The 1759 will of Henrietta mentions Joseph's wife Mary and their two daughters, Henrietta and Elizabeth. His daughters both married local men:  Henrietta to William Hill and Elizabeth to George Squire, but both women appear to have died without children.

A possible reason for Blackburn's subsequent loss from the city's history could be that there were no direct descendants to promote his artistic legacy.  He is remembered in 'Biographical Illustrations of Worcestershire' (1820) by John Chambers:

' J. Blackburn,
'An historical painter, resided in this city, where he practised his art, first as an amateur, and afterwards as professor: he died in the year 1787, after accumulating a fortune abroad. There was a painting by him of Caractacus before Claudius, in the possession of Mrs. Hill of the Tything* and also a landscape, and some portraits, by the same artist:…   *deceased'

Mrs. Hill was Ann Hill, who died in 1819. We have as yet been unable to establish her exact relationship to Joseph Blackburn, but it is likely that she was related via his daughter Henrietta's marriage to William Hill.

Joseph Blackburn was an active member of the parish of St. Nicholas, as an Overseer of the Poor and also a fundraiser for the restoration of the church. He was buried at St Nicholas church, now the Slug and Lettuce, on 11th July 1787.

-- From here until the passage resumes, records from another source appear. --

-- pv_equiv track=rewrite | github.com/godotengine/godot | thirdparty/mesa/src/util/format/u_format_pack.py | intermediate_native_type
-- ===== SOURCE A (Python) =====
-- def intermediate_native_type(bits, sign):
--     '''Find a native type adequate to hold intermediate results of the request bit size.'''
--
--     bytes = 4 # don't use anything smaller than 32bits
--     while bytes * 8 < bits:
--         bytes *= 2
--     bits = bytes*8
--
--     if sign:
--         return 'int%u_t' % bits
--     else:
--         return 'uint%u_t' % bits
-- ===== SOURCE B (Python) =====
-- def intermediate_native_type(bits, sign):
--     '''Find a native type adequate to hold intermediate results of the request bit size.'''
--     # closed form: smallest power of two >= 32 and >= bits
--     bits = max(32, 1 << max(bits - 1, 0).bit_length())
--     return ('int%u_t' if sign else 'uint%u_t') % bits
-- ===== Notes on version B (the rewrite author's own statement) =====
-- stated objective: idiomatic
-- what changed: The doubling while-loop is replaced by a closed-form bit-length/shift computation of the smallest power-of-two width that is at least 32 and at least the requested bit count.
import Mathlib
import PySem

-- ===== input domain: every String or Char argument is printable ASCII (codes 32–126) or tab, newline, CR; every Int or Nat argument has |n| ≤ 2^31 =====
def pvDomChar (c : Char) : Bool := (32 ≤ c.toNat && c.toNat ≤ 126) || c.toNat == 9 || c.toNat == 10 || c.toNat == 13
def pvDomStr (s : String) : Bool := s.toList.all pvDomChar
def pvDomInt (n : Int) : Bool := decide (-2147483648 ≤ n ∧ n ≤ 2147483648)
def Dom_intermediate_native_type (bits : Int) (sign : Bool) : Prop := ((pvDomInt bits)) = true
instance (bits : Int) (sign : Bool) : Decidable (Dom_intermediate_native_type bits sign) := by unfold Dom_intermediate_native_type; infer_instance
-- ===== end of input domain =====

-- B replaces A's doubling loop with a closed-form bit-length computation (idiomatic; same result).

-- ===== PORT A =====
-- the 'while bytes * 8 < bits: bytes *= 2' loop; h keeps bytes positive so the loop terminates
def pvGrow (bits bytes : Int) (h : 0 < bytes) : Int :=
  if bytes * 8 < bits then pvGrow bits (bytes * 2) (by omega) else bytes
termination_by (bits - bytes * 8).toNat
decreasing_by omega

def intermediate_native_type (bits : Int) (sign : Bool) : String :=
  let bits2 : Int := pvGrow bits 4 (by norm_num) * 8
  if sign then "int" ++ PySem.Int.toStr bits2 ++ "_t"
  else "uint" ++ PySem.Int.toStr bits2 ++ "_t"

-- ===== PORT B =====
def intermediate_native_type_alt (bits : Int) (sign : Bool) : String :=
  -- bits = max(32, 1 << max(bits - 1, 0).bit_length());  1 << k = 2 ^ k
  let b : Int := max 32 (2 ^ PySem.Int.bitLength (max (bits - 1) 0))
  (if sign then "int" else "uint") ++ PySem.Int.toStr b ++ "_t"

-- ===== PRECONDITION & SPEC =====
def Spec_intermediate_native_type (bits : Int) (sign : Bool) (out : String) : Prop := out = intermediate_native_type_alt bits sign
instance (bits : Int) (sign : Bool) (out : String) : Decidable (Spec_intermediate_native_type bits sign out) := by unfold Spec_intermediate_native_type; infer_instance

-- ===== CLAIM (what is proved, stated in full; the proofs are below) =====
def Claim_equal_intermediate_native_type : Prop := ∀ (bits : Int) (sign : Bool), Dom_intermediate_native_type bits sign → Spec_intermediate_native_type bits sign (intermediate_native_type bits sign)

-- ===== LEMMAS AND PROOFS =====

-- ===== VERDICT (by name: the statement is the Claim_ definition above) =====
-- if bits fits in 2^j*8 bits, the requested bit_length is at most j+3
theorem bl_le_of_le (j : Nat) (bits : Int) (h : bits ≤ 2 ^ j * 8) :
    PySem.Int.bitLength (max (bits - 1) 0) ≤ j + 3 := by
  have hpow : (2:Int) ^ j * 8 = 2 ^ (j + 3) := by rw [pow_add]; ring
  by_cases h0 : bits - 1 ≤ 0
  · rw [max_eq_right h0, show PySem.Int.bitLength 0 = 0 from by decide]; omega
  · rw [max_eq_left (by omega)]
    have h0' : 0 < bits - 1 := by omega
    set m : Int := bits - 1 with hm
    have h1 : 2 ^ (PySem.Int.bitLength m - 1) ≤ m.natAbs :=
      PySem.Int.two_pow_bitLength_le m (by omega)
    have hc : ((2 ^ (j + 3) : Nat) : Int) = (2:Int) ^ (j + 3) := by push_cast; ring
    have h3 : m.natAbs < 2 ^ (j + 3) := by omega
    have h4 : 2 ^ (PySem.Int.bitLength m - 1) < 2 ^ (j + 3) := lt_of_le_of_lt h1 h3
    have h5 : PySem.Int.bitLength m - 1 < j + 3 :=
      (Nat.pow_lt_pow_iff_right (by norm_num)).1 h4
    omega

-- if bits does not fit in 2^j*8 bits, the requested bit_length is at least j+4
theorem bl_ge_of_lt (j : Nat) (bits : Int) (h : 2 ^ j * 8 < bits) :
    j + 4 ≤ PySem.Int.bitLength (max (bits - 1) 0) := by
  have hpow : (2:Int) ^ j * 8 = 2 ^ (j + 3) := by rw [pow_add]; ring
  have hppos : (0:Int) < 2 ^ (j + 3) := by positivity
  rw [max_eq_left (by omega)]
  set m : Int := bits - 1 with hm
  have h1 : m.natAbs < 2 ^ PySem.Int.bitLength m := PySem.Int.lt_two_pow_bitLength m
  have hc : ((2 ^ (j + 3) : Nat) : Int) = (2:Int) ^ (j + 3) := by push_cast; ring
  have h3 : 2 ^ (j + 3) ≤ m.natAbs := by omega
  have h4 : (2:Nat) ^ (j + 3) < 2 ^ PySem.Int.bitLength m := lt_of_le_of_lt h3 h1
  have h5 : j + 3 < PySem.Int.bitLength m := (Nat.pow_lt_pow_iff_right (by norm_num)).1 h4
  omega

-- pvGrow only depends on the value of bytes, not on the positivity proof
theorem pvGrow_congr (bits b1 b2 : Int) (h1 : 0 < b1) (h2 : 0 < b2) (e : b1 = b2) :
    pvGrow bits b1 h1 = pvGrow bits b2 h2 := by subst e; rfl

-- loop characterisation: starting from bytes = 2^j (j ≥ 2), the loop result times 8 is
-- the max of 2^(j+3) and 2^bit_length(max (bits-1) 0)
theorem pvGrow_eq : ∀ (n j : Nat) (bits : Int) (h : (0:Int) < 2 ^ j), 2 ≤ j →
    (bits - 2 ^ j * 8).toNat ≤ n →
    pvGrow bits (2 ^ j) h * 8 = max ((2:Int) ^ (j + 3)) (2 ^ PySem.Int.bitLength (max (bits - 1) 0)) := by
  intro n
  induction n with
  | zero =>
    intro j bits h hj hn
    have hle : bits ≤ 2 ^ j * 8 := by omega
    rw [pvGrow]
    simp only [if_neg (by omega : ¬ 2 ^ j * 8 < bits)]
    have hk : PySem.Int.bitLength (max (bits - 1) 0) ≤ j + 3 := bl_le_of_le j bits hle
    have : (2:Int) ^ PySem.Int.bitLength (max (bits - 1) 0) ≤ 2 ^ (j + 3) :=
      pow_le_pow_right₀ (by norm_num) hk
    rw [max_eq_left this]
    rw [pow_add]; ring
  | succ n ih =>
    intro j bits h hj hn
    rw [pvGrow]
    by_cases hcond : 2 ^ j * 8 < bits
    · simp only [if_pos hcond]
      have hpos : (0:Int) < 2 ^ (j + 1) := by positivity
      rw [pvGrow_congr bits (2 ^ j * 2) (2 ^ (j + 1)) _ hpos (by ring)]
      have h4 : (4:Int) ≤ 2 ^ j := by
        calc (4:Int) = 2 ^ 2 := by norm_num
        _ ≤ 2 ^ j := pow_le_pow_right₀ (by norm_num) hj
      have hstep : ((2:Int) ^ (j + 1)) = 2 ^ j * 2 := by ring
      have ih' := ih (j + 1) bits hpos (by omega) (by
        rw [hstep]; omega)
      rw [ih']
      have hk : j + 4 ≤ PySem.Int.bitLength (max (bits - 1) 0) := bl_ge_of_lt j bits hcond
      have e1 : ((2:Int) ^ (j + 1 + 3)) ≤ 2 ^ PySem.Int.bitLength (max (bits - 1) 0) :=
        pow_le_pow_right₀ (by norm_num) (by omega)
      have e2 : ((2:Int) ^ (j + 3)) ≤ 2 ^ PySem.Int.bitLength (max (bits - 1) 0) :=
        pow_le_pow_right₀ (by norm_num) (by omega)
      rw [max_eq_right e1, max_eq_right e2]
    · simp only [if_neg hcond]
      have hk : PySem.Int.bitLength (max (bits - 1) 0) ≤ j + 3 := bl_le_of_le j bits (by omega)
      have : (2:Int) ^ PySem.Int.bitLength (max (bits - 1) 0) ≤ 2 ^ (j + 3) :=
        pow_le_pow_right₀ (by norm_num) hk
      rw [max_eq_left this]
      rw [pow_add]; ring

theorem intermediate_native_type_spec : Claim_equal_intermediate_native_type := by
  intro bits sign _
  unfold Spec_intermediate_native_type intermediate_native_type intermediate_native_type_alt
  have e : pvGrow bits 4 (by norm_num) * 8
      = max ((2:Int) ^ (2 + 3)) (2 ^ PySem.Int.bitLength (max (bits - 1) 0)) := by
    have := pvGrow_eq (bits - 32).toNat 2 bits (by norm_num) (le_refl 2)
    rw [pvGrow_congr bits 4 (2 ^ 2) (by norm_num) (by norm_num) (by norm_num)]
    exact this (by norm_num)
  simp only [e]
  norm_num
  cases sign <;> simp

So how did we find the information?


The following entry in Biographical Illustrations of Worcestershire (Chambers.1820) gave us clues as to who he was:


Chambers, Biographical Illustrations of Worcestershire1820


An internet search revealed Joseph Blackburn was indeed a prolific portrait painter, firstly in Bermuda around 1752 and later around Massachusetts, New England and New Hampshire



The signature of John Blackburn


A search in our online catalogue for the surname Blackburn found a copy of a lease dated 1771, containing the names Joseph, Elizabeth and Henrietta Hill (nee Blackburn) within the Worcester City archives. On checking the document we found they had leased property around Silver Street in the parish of St. Martins



Leasebook (reference 496.5 BA9360 A21/2)

The Lease Book revealed Joseph inherited the lease for the property in Silver Street from his father, named on the document as John Blackburn, gentleman, of Kinfare, (now Kinver), Staffordshire. An earlier Lease Book showed John Blackburn had obtained the lease in 1745 and after his death in 1759, as the executrix of his will Henrietta Blackburn was herself dead, it passed to his son Joseph.

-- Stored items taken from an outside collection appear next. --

-- ===== VERDICT (by name: the statement is the Claim_ definition above) =====
theorem gravity_spec : Claim_equal_gravity := by
  intro coor _ _
  unfold Spec_gravity
  obtain ⟨hshp, -⟩ := pvA_char coor 0 0
  rw [pvB_rows]
  apply List.ext_getElem
  · rw [hshp.1]; simp
  · intro i h1 h2
    rw [List.getElem_map, List.getElem_range]
    have hin : i < coor.length := by simpa using h2
    have hrow : (gravity coor)[i].length = 3 := hshp.2 _ (List.getElem_mem _)
    have hblen : ((List.range coor.length).foldl (pvRowStepJ coor i) [0, 0, 0]).length = 3 :=
      (pvB_row_cel coor i 0).1
    apply List.ext_getElem (by rw [hrow, hblen])
    intro k hk1 hk2
    have hk3 : k < 3 := by rw [hrow] at hk1; exact hk1
    have hcell : (gravity coor)[i][k] = pvCel (gravity coor) i k := by
      unfold pvCel
      rw [List.getD_eq_getElem _ _ h1, List.getD_eq_getElem _ _ (by omega)]
    rw [hcell, (pvA_char coor i k).2, pvSum_eq coor i k coor.length hin]
    rw [show ((List.range coor.length).foldl (pvRowStepJ coor i) [0, 0, 0])[k]
        = ((List.range coor.length).foldl (pvRowStepJ coor i) [0, 0, 0]).getD k 0 from
      (List.getD_eq_getElem _ _ hk2).symm]
    rw [(pvB_row_cel coor i k).2]
theorem pv_loop_eq (negative : List Int) (l : List Int) : ∀ (a b : Int) (j : Nat) (out : List String),
    (b :: l).Pairwise (· ≤ ·) →
    (∀ k (hk : k < (PySem.List.sorted negative (fun x => x)).length), k < j →
      (PySem.List.sorted negative (fun x => x))[k] ≤ b) →
    ((l.foldl (pvB_step (PySem.List.sorted negative (fun x => x))) (a, b, j, out)).2.2.2
        ++ [pvB_fmtRange ((l.foldl (pvB_step (PySem.List.sorted negative (fun x => x))) (a, b, j, out)).1,
              (l.foldl (pvB_step (PySem.List.sorted negative (fun x => x))) (a, b, j, out)).2.1)])
      = out ++ pvB_fmtRange (a, (pvMerge (pvA_gap negative) b l).1)
            :: pvGroups (pvA_gap negative) (pvMerge (pvA_gap negative) b l).2 := by
  induction l with
  | nil =>
    intro a b j out _ _
    simp [pvMerge, pvGroups]
  | cons n rest ih =>
    intro a b j out hpw hbef
    have hbn : b ≤ n := (List.pairwise_cons.mp hpw).1 n (by simp)
    have hrest : (n :: rest).Pairwise (· ≤ ·) := (List.pairwise_cons.mp hpw).2
    obtain ⟨hbef', haft'⟩ := pv_adv_spec (PySem.List.sorted negative (fun x => x)) b j hbef
    have hbefn : ∀ k (hk : k < (PySem.List.sorted negative (fun x => x)).length),
        k < pvB_adv (PySem.List.sorted negative (fun x => x)) b j →
        (PySem.List.sorted negative (fun x => x))[k] ≤ n :=
      fun k hk hkj => le_trans (hbef' k hk hkj) hbn
    have htest := pv_probe_eq negative b n (pvB_adv (PySem.List.sorted negative (fun x => x)) b j) hbef' haft'
    simp only [List.foldl_cons, pvB_step, pvMerge, ← htest]
    by_cases h : pvA_gap negative b n = true
    · simp only [h, if_true, ih n n _ _ hrest hbefn]
      simp [pvGroups, pvB_fmtRange, List.append_assoc]
    · simp only [Bool.not_eq_true] at h
      simp only [h, Bool.false_eq_true, if_false]
      exact ih a n _ _ hrest hbefn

We knew the leased houses were not occupied by the Blackburns, as tenants were named, so we set out to establish where in the city they had lived. As he was buried in St. Nicholas, we searched the Poor Rate Books for that parish and found him as a resident of Broad Street from 1768.



Rate Book (reference 850 Worcester, St. Nicholas BA3696/5)


Further searches within the parish records revealed he was an active member of the church; his name appears as an Overseer of the Poor and as a fundraiser for the restoration of the church.

Due to his wealth, his will was not proved locally, but by the Prerogative Court of Canterbury (PCC) and we found a copy of it on the website of The National Archives. His beneficiaries were his daughters Elizabeth Blackburn and Henrietta Hill.

While we were checking the Worcestershire Will Index, held here at the Hive, we found the will of Henrietta Blackburn, dated 10 December 1759,   the possible aunt of Joseph. In it she leaves her personal effects to Elizabeth and Henrietta, the daughters of Joseph and Mary (who she refers to as her niece). In a codicil to the will she leaves to Mary, 'four large paintings, now in my parlour'. John Blackburn was a witness to the will.

Henrietta, the daughter of Joseph, married William Hill at Worcester, St. Clements on 1st Jan 1776 and his other daughter, Elizabeth, married George Squire at Worcester, St. Clements on 12th February, 1791.

As far as we have been able to establish, both women died without children.
Chambers 'Biographical Illustrations of Worcestershire' had said that a Mrs Hill of The Tything (Worcester) had a number of his paintings. We have as yet been unable to establish her exact relationship to Joseph Blackburn, but it is likely that she was related via his daughter Henrietta's marriage to William Hill. As the book was published in 1820 and it appears from the asterixed 'deceased' that the death of Mrs Hill had occurred after the book was written, we checked for a will in the name Hill around that date and found the will of an Ann Hill from the area, who had died in 1819. In Ann Hill's will, four paintings are described:The Captivity of Caractacus, The View of Bristol Hotwells, The view of Ledbury and The Sleeping Venus

The paintings were left to Ann's son Thomas William, but what has happened to them since? Much of his surviving work is held by galleries in the United States, although some can be found in Britain.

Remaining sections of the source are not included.